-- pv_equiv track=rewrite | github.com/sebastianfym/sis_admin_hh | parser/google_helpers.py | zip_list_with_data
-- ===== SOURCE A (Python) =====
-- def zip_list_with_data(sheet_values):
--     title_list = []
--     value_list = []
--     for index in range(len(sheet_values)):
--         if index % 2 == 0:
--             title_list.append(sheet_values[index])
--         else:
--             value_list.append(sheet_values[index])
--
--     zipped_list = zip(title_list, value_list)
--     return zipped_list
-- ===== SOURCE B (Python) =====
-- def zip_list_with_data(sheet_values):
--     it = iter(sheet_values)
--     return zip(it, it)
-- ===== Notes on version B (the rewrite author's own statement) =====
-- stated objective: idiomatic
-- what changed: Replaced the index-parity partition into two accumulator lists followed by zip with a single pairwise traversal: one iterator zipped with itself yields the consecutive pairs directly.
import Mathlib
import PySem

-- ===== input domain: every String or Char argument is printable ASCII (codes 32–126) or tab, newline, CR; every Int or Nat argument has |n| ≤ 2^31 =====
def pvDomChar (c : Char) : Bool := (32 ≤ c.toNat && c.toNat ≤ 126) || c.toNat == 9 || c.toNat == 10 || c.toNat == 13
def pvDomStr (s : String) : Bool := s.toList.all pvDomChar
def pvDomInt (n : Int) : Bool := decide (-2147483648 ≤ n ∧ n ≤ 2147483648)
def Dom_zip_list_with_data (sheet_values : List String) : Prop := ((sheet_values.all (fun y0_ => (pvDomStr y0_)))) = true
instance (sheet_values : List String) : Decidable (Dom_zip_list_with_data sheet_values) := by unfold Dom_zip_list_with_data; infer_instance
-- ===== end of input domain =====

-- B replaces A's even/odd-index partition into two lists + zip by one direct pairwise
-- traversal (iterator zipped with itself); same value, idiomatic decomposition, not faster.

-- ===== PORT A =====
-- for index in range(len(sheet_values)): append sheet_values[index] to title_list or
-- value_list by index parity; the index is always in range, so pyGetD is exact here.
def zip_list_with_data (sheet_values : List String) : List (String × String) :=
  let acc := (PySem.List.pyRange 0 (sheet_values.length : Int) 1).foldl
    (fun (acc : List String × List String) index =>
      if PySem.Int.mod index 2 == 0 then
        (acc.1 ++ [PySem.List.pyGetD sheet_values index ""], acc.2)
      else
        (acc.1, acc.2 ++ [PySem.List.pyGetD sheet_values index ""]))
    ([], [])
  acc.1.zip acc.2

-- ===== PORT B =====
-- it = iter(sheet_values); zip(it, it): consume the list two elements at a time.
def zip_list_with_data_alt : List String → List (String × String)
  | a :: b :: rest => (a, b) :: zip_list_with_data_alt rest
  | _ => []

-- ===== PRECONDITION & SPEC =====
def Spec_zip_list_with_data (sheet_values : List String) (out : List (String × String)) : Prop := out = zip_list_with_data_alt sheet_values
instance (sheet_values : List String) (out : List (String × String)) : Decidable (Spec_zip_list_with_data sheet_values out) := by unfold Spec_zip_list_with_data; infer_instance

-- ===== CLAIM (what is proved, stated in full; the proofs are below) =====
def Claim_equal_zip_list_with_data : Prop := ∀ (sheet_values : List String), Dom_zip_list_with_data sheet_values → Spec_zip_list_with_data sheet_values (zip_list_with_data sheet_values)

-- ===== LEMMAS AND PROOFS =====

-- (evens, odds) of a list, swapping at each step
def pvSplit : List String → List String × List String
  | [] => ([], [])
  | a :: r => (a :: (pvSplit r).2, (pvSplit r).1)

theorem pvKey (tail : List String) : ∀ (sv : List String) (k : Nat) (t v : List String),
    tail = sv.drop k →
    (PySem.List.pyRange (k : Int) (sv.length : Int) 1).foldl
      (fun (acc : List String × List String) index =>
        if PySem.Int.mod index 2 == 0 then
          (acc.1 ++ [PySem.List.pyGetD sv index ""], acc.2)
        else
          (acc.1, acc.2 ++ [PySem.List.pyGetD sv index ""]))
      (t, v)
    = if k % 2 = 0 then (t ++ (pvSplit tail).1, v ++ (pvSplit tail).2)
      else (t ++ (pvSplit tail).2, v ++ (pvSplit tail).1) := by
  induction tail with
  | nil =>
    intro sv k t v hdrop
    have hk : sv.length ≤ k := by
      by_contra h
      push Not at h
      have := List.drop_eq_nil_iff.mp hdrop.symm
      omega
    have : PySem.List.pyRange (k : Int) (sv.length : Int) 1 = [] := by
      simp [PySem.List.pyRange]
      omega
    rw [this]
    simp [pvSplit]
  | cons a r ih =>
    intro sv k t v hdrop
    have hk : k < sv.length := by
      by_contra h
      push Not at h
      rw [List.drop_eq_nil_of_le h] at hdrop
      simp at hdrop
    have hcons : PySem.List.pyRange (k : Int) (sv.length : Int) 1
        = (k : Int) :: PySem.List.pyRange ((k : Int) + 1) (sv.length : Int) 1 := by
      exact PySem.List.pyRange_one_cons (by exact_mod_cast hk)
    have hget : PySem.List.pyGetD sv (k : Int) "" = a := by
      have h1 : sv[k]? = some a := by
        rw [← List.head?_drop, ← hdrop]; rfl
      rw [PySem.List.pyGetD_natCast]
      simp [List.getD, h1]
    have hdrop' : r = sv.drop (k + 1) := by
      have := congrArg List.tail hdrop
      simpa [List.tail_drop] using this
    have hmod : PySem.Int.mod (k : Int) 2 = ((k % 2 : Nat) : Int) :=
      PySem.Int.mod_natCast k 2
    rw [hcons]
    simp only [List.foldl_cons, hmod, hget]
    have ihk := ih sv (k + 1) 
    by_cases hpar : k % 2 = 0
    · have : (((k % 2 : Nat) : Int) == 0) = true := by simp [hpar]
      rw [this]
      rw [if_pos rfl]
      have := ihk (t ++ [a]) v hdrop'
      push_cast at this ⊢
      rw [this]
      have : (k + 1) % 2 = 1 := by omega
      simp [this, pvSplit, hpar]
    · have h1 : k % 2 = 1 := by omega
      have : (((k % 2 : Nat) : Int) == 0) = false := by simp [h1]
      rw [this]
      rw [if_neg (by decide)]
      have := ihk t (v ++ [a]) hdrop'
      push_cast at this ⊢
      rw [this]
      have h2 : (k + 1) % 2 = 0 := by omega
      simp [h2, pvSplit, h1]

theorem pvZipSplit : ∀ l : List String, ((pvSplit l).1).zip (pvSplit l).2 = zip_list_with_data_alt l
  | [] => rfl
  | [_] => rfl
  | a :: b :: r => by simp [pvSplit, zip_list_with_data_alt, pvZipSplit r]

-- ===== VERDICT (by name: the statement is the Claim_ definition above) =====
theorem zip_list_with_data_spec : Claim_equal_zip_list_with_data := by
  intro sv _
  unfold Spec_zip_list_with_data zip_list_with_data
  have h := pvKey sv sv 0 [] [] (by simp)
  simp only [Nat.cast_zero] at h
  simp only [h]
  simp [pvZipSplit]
+++++
What you are asked to do:
Where the listing above has a line with "instance (sheet_values : List String) (out", start there, and output every line exactly through the line with "rw [List.drop_eq_nil_of_le h] at hdrop", which is also included.

Problem solution:
instance (sheet_values : List String) (out : List (String × String)) : Decidable (Spec_zip_list_with_data sheet_values out) := by unfold Spec_zip_list_with_data; infer_instance

-- ===== CLAIM (what is proved, stated in full; the proofs are below) =====
def Claim_equal_zip_list_with_data : Prop := ∀ (sheet_values : List String), Dom_zip_list_with_data sheet_values → Spec_zip_list_with_data sheet_values (zip_list_with_data sheet_values)

-- ===== LEMMAS AND PROOFS =====

-- (evens, odds) of a list, swapping at each step
def pvSplit : List String → List String × List String
  | [] => ([], [])
  | a :: r => (a :: (pvSplit r).2, (pvSplit r).1)

theorem pvKey (tail : List String) : ∀ (sv : List String) (k : Nat) (t v : List String),
    tail = sv.drop k →
    (PySem.List.pyRange (k : Int) (sv.length : Int) 1).foldl
      (fun (acc : List String × List String) index =>
        if PySem.Int.mod index 2 == 0 then
          (acc.1 ++ [PySem.List.pyGetD sv index ""], acc.2)
        else
          (acc.1, acc.2 ++ [PySem.List.pyGetD sv index ""]))
      (t, v)
    = if k % 2 = 0 then (t ++ (pvSplit tail).1, v ++ (pvSplit tail).2)
      else (t ++ (pvSplit tail).2, v ++ (pvSplit tail).1) := by
  induction tail with
  | nil =>
    intro sv k t v hdrop
    have hk : sv.length ≤ k := by
      by_contra h
      push Not at h
      have := List.drop_eq_nil_iff.mp hdrop.symm
      omega
    have : PySem.List.pyRange (k : Int) (sv.length : Int) 1 = [] := by
      simp [PySem.List.pyRange]
      omega
    rw [this]
    simp [pvSplit]
  | cons a r ih =>
    intro sv k t v hdrop
    have hk : k < sv.length := by
      by_contra h
      push Not at h
      rw [List.drop_eq_nil_of_le h] at hdrop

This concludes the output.